Amelioration of frequency errors and/or their effects
Abstract
A satellite positioning subsystem includes a frequency converter that applies a downshift in frequency to a received signal that should contain a satellite signal that has been spread and modulated on a carrier signal. A non-crystal oscillator produces an output signal whose frequency acts as a controlling reference for the frequency converter. A crystal oscillator is coupled to a controller that develops a control signal for controlling the frequency of the output signal of the non-crystal oscillator.

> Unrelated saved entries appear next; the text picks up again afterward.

-- pv_equiv track=rewrite | github.com/dishakarnayake/DSA-Challenge-180-days- | 37DAY_Isomorphic_String.py | transform
-- ===== SOURCE A (Python) =====
-- def transform(string):
--     mapping = {}
--     transformed = []
--     next_char = 0
--
--     for char in string:
--         if char not in mapping:
--             mapping[char] = next_char
--             next_char += 1
--         transformed.append(mapping[char])
--
--     return transformed
-- ===== SOURCE B (Python) =====
-- def transform(string):
--     chars = list(string)
--     return [len(set(chars[:chars.index(c)])) for c in chars]
-- ===== Notes on version B (the rewrite author's own statement) =====
-- stated objective: alternative
-- what changed: Dropped A's incremental dict/counter state entirely: B computes each character's code by a closed per-character formula -- the number of distinct characters strictly before that character's first occurrence (chars.index + set cardinality) -- trading A's single O(n) stateful pass for a stateless quadratic comprehension.
import Mathlib
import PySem

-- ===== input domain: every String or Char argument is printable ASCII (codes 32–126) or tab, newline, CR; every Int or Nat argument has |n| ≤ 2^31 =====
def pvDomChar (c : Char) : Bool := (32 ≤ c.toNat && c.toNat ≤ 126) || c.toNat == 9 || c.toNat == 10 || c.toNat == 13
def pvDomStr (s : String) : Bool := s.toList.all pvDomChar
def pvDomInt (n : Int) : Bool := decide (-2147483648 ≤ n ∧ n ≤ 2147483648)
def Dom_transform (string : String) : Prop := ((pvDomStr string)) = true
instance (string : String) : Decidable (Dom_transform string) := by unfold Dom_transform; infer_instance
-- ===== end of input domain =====

-- B drops A's incremental dict/counter state: each code is computed by a closed per-character
-- formula (distinct characters before the first occurrence), a stateless quadratic comprehension.

-- ===== PORT A =====
-- one loop, state (mapping, transformed, next_char); mapping[char] after a guaranteed insert is getD (KeyError impossible here)
def transform (string : String) : List Int :=
  (string.toList.foldl
    (fun (st : PySem.Dict Char Int × List Int × Int) (c : Char) =>
      if st.1.contains c then
        (st.1, st.2.1 ++ [st.1.getD c 0], st.2.2)
      else
        ((st.1.insert c st.2.2),
         st.2.1 ++ [(st.1.insert c st.2.2).getD c 0],
         st.2.2 + 1))
    (PySem.Dict.empty, [], 0)).2.1

-- ===== PORT B =====
-- [len(set(chars[:chars.index(c)])) for c in chars]; chars.index(c) is index? (always some here,
-- c is drawn from chars, so ValueError is unreachable and getD 0 is never the default branch)
def transform_alt (string : String) : List Int :=
  let chars : List Char := string.toList
  chars.map (fun c =>
    ((PySem.Set.ofList
        (PySem.List.slice chars none
          (some (((PySem.List.index? chars c).getD 0 : Nat) : Int)))).length : Int))

-- ===== PRECONDITION & SPEC =====
def Spec_transform (string : String) (out : List Int) : Prop := out = transform_alt string
instance (string : String) (out : List Int) : Decidable (Spec_transform string out) := by unfold Spec_transform; infer_instance

-- ===== CLAIM (what is proved, stated in full; the proofs are below) =====
def Claim_equal_transform : Prop := ∀ (string : String), Dom_transform string → Spec_transform string (transform string)

-- ===== LEMMAS AND PROOFS =====

-- the canonical value: index of c in the first-occurrence dedup of l
def pvIdx (l : List Char) (c : Char) : Int := ((PySem.Set.ofList l).idxOf c : Int)

-- the dict A's loop builds, written explicitly
def pvDictOf (l : List Char) : PySem.Dict Char Int :=
  PySem.Dict.mk ((PySem.List.enumerate (PySem.Set.ofList l) 0).map (fun p => (p.2, p.1)))

theorem pvDictOf_keys (l : List Char) : (pvDictOf l).keys = PySem.Set.ofList l := by
  simp [pvDictOf, PySem.Dict.keys, PySem.List.map_snd_enumerate, List.map_map, Function.comp_def]

theorem pvDictOf_contains (l : List Char) (c : Char) :
    (pvDictOf l).contains c = decide (c ∈ l) := by
  rw [PySem.Dict.contains_eq_decide_mem_keys, pvDictOf_keys]
  simp [PySem.Set.mem_ofList]

theorem pvDictOf_getD (l : List Char) (c : Char) (hc : c ∈ l) :
    (pvDictOf l).getD c 0 = pvIdx l c := by
  have hnd : (pvDictOf l).keys.Nodup := by rw [pvDictOf_keys]; exact PySem.Set.nodup_ofList l
  have hmem : c ∈ PySem.Set.ofList l := (PySem.Set.mem_ofList _ _).mpr hc
  have hne : (PySem.Set.ofList l).idxOf c ≠ (PySem.Set.ofList l).length := by
    intro h; exact (List.idxOf_eq_length_iff.mp h) hmem
  have hk : (PySem.Set.ofList l).idxOf c < (PySem.Set.ofList l).length :=
    Nat.lt_of_le_of_ne (List.idxOf_le_length) hne
  apply PySem.Dict.getD_of_mem_items _ ?_ hnd
  show (c, pvIdx l c) ∈ (PySem.List.enumerate (PySem.Set.ofList l) 0).map (fun p => (p.2, p.1))
  refine List.mem_map.mpr ⟨(pvIdx l c, c), ?_, rfl⟩
  rw [PySem.List.mem_enumerate_iff]
  exact ⟨(PySem.Set.ofList l).idxOf c, hk, by simp [pvIdx, List.getElem_idxOf hk]⟩

theorem pvOfList_append_mem (l : List Char) (c : Char) (hc : c ∈ l) :
    PySem.Set.ofList (l ++ [c]) = PySem.Set.ofList l := by
  rw [PySem.Set.ofList_append_singleton, PySem.Set.add_of_mem ((PySem.Set.mem_ofList _ _).mpr hc)]

theorem pvOfList_append_not_mem (l : List Char) (c : Char) (hc : c ∉ l) :
    PySem.Set.ofList (l ++ [c]) = PySem.Set.ofList l ++ [c] := by
  rw [PySem.Set.ofList_append_singleton,
      PySem.Set.add_of_not_mem (fun h => hc ((PySem.Set.mem_ofList _ _).mp h))]

theorem pvDictOf_append_not_mem (l : List Char) (c : Char) (hc : c ∉ l) :
    pvDictOf (l ++ [c]) = (pvDictOf l).insert c ((PySem.Set.ofList l).length : Int) := by
  have hnc : (pvDictOf l).contains c = false := by
    rw [pvDictOf_contains]; simpa using hc
  apply PySem.Dict.ext
  rw [PySem.Dict.items_insert_of_not_contains _ _ hnc]
  unfold pvDictOf
  rw [pvOfList_append_not_mem l c hc, PySem.List.enumerate_append]
  simp [PySem.List.enumerate]

theorem pvIdx_append_not_mem_old (l : List Char) (c x : Char) (hc : c ∉ l) (hx : x ∈ l) :
    pvIdx (l ++ [c]) x = pvIdx l x := by
  unfold pvIdx
  rw [pvOfList_append_not_mem l c hc,
      List.idxOf_append_of_mem ((PySem.Set.mem_ofList _ _).mpr hx)]

theorem pvIdx_append_not_mem_self (l : List Char) (c : Char) (hc : c ∉ l) :
    pvIdx (l ++ [c]) c = ((PySem.Set.ofList l).length : Int) := by
  unfold pvIdx
  rw [pvOfList_append_not_mem l c hc,
      List.idxOf_append_of_notMem (fun h => hc ((PySem.Set.mem_ofList _ _).mp h))]
  simp

-- A's loop invariant: after processing l the state is (pvDictOf l, encoded l, #uniques)
theorem transform_loop (l : List Char) :
    l.foldl
      (fun (st : PySem.Dict Char Int × List Int × Int) (c : Char) =>
        if st.1.contains c then
          (st.1, st.2.1 ++ [st.1.getD c 0], st.2.2)
        else
          ((st.1.insert c st.2.2),
           st.2.1 ++ [(st.1.insert c st.2.2).getD c 0],
           st.2.2 + 1))
      (PySem.Dict.empty, [], 0)
    = (pvDictOf l, l.map (pvIdx l), ((PySem.Set.ofList l).length : Int)) := by
  induction l using List.reverseRecOn with
  | nil => rfl
  | append_singleton l c ih =>
    rw [List.foldl_append, ih]
    by_cases hc : c ∈ l
    · have hct : (pvDictOf l).contains c = true := by rw [pvDictOf_contains]; simpa using hc
      simp only [List.foldl_cons, List.foldl_nil, hct, if_true]
      have hof := pvOfList_append_mem l c hc
      have hidx : pvIdx (l ++ [c]) = pvIdx l := by funext x; unfold pvIdx; rw [hof]
      simp only [Prod.mk.injEq]
      refine ⟨by unfold pvDictOf; rw [hof], ?_, by rw [hof]⟩
      rw [List.map_append, hidx, pvDictOf_getD l c hc]
      simp
    · have hcf : (pvDictOf l).contains c = false := by rw [pvDictOf_contains]; simpa using hc
      simp only [List.foldl_cons, List.foldl_nil, hcf, Bool.false_eq_true, if_false]
      simp only [Prod.mk.injEq]
      refine ⟨(pvDictOf_append_not_mem l c hc).symm, ?_, ?_⟩
      · rw [List.map_append, PySem.Dict.getD_insert_self,
            List.map_congr_left (fun x hx => pvIdx_append_not_mem_old l c x hc hx)]
        simp [pvIdx_append_not_mem_self l c hc]
      · rw [pvOfList_append_not_mem l c hc]
        simp

theorem transform_eq_canon (s : String) : transform s = s.toList.map (pvIdx s.toList) := by
  unfold transform
  rw [transform_loop]

-- folding Set.add only ever appends: the start set is a prefix of the result
theorem pvFoldlAdd_prefix (r : List Char) (s : List Char) :
    ∃ w, r.foldl PySem.Set.add s = s ++ w := by
  induction r generalizing s with
  | nil => exact ⟨[], by simp⟩
  | cons a r ih =>
    simp only [List.foldl_cons]
    by_cases ha : a ∈ s
    · obtain ⟨w, hw⟩ := ih (PySem.Set.add s a)
      exact ⟨w, by rwa [PySem.Set.add_of_mem ha] at hw ⊢⟩
    · obtain ⟨w, hw⟩ := ih (s ++ [a])
      refine ⟨a :: w, ?_⟩
      rw [PySem.Set.add_of_not_mem ha, hw, List.append_assoc]
      simp
  
-- B's closed form: #distinct chars before the first occurrence of c = c's rank in ofList l
theorem pvRank_eq (l : List Char) (c : Char) (hc : c ∈ l) :
    ((PySem.Set.ofList (l.take ((PySem.List.index? l c).getD 0))).length : Int) = pvIdx l c := by
  obtain ⟨k, hk⟩ := Option.isSome_iff_exists.mp ((PySem.List.index?_isSome_iff _ _).mpr hc)
  obtain ⟨p, r, hl, hlen, hnp⟩ := (PySem.List.index?_eq_some_iff _ _ _).mp hk
  subst hl hlen
  rw [hk, Option.getD_some, List.take_left]
  unfold pvIdx
  have hset : PySem.Set.ofList (p ++ c :: r)
      = r.foldl PySem.Set.add (PySem.Set.ofList p ++ [c]) := by
    rw [PySem.Set.ofList_eq_foldl, List.foldl_append, List.foldl_cons,
        ← PySem.Set.ofList_eq_foldl,
        PySem.Set.add_of_not_mem (fun h => hnp ((PySem.Set.mem_ofList _ _).mp h))]
  obtain ⟨w, hw⟩ := pvFoldlAdd_prefix r (PySem.Set.ofList p ++ [c])
  rw [hset, hw, List.append_assoc,
      List.idxOf_append_of_notMem (fun h => hnp ((PySem.Set.mem_ofList _ _).mp h))]
  simp

theorem transform_alt_eq_canon (s : String) : transform_alt s = s.toList.map (pvIdx s.toList) := by
  unfold transform_alt
  refine List.map_congr_left (fun c hc => ?_)
  rw [PySem.List.slice_to_natCast]
  exact pvRank_eq s.toList c hc

-- ===== VERDICT (by name: the statement is the Claim_ definition above) =====
theorem transform_spec : Claim_equal_transform := by
  intro s _
  show transform s = transform_alt s
  rw [transform_eq_canon, transform_alt_eq_canon]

A processor intermittently corrects the crystal oscillator such that its output frequency experiences jumps. A filter filters the control signal to limit the rate of change of frequency that the control signal demands of the output signal of the non-crystal oscillator such that a phase rotation of π cannot occur in the output signal of the non-crystal oscillator in the time that would be taken to despread a sample of the satellite signal.
Claims
exact text as granted — not AI-modified1 . A radio communications device comprising: a satellite positioning subsystem arranged to determine the device's location based on satellite signals and comprising a frequency converter arranged to apply a downshift in frequency to a received signal that should contain a satellite signal that has been spread and modulated on a carrier signal; a non-crystal oscillator arranged to produce an output signal whose frequency acts as a controlling reference for the frequency converter; a crystal oscillator; a controller arranged to develop, from the output signal of the non-crystal oscillator and an output signal of the crystal oscillator, a control signal for controlling the frequency of the output signal of the non-crystal oscillator; a processor arranged to intermittently correct the crystal oscillator such that its output frequency experiences jumps; and a filter arranged to filter the control signal to limit the rate of change of frequency that the control signal demands of the output signal of the non-crystal oscillator to the extent that a phase rotation of it cannot occur in the output signal of the non-crystal oscillator in the time that would be taken to despread a sample of the satellite signal.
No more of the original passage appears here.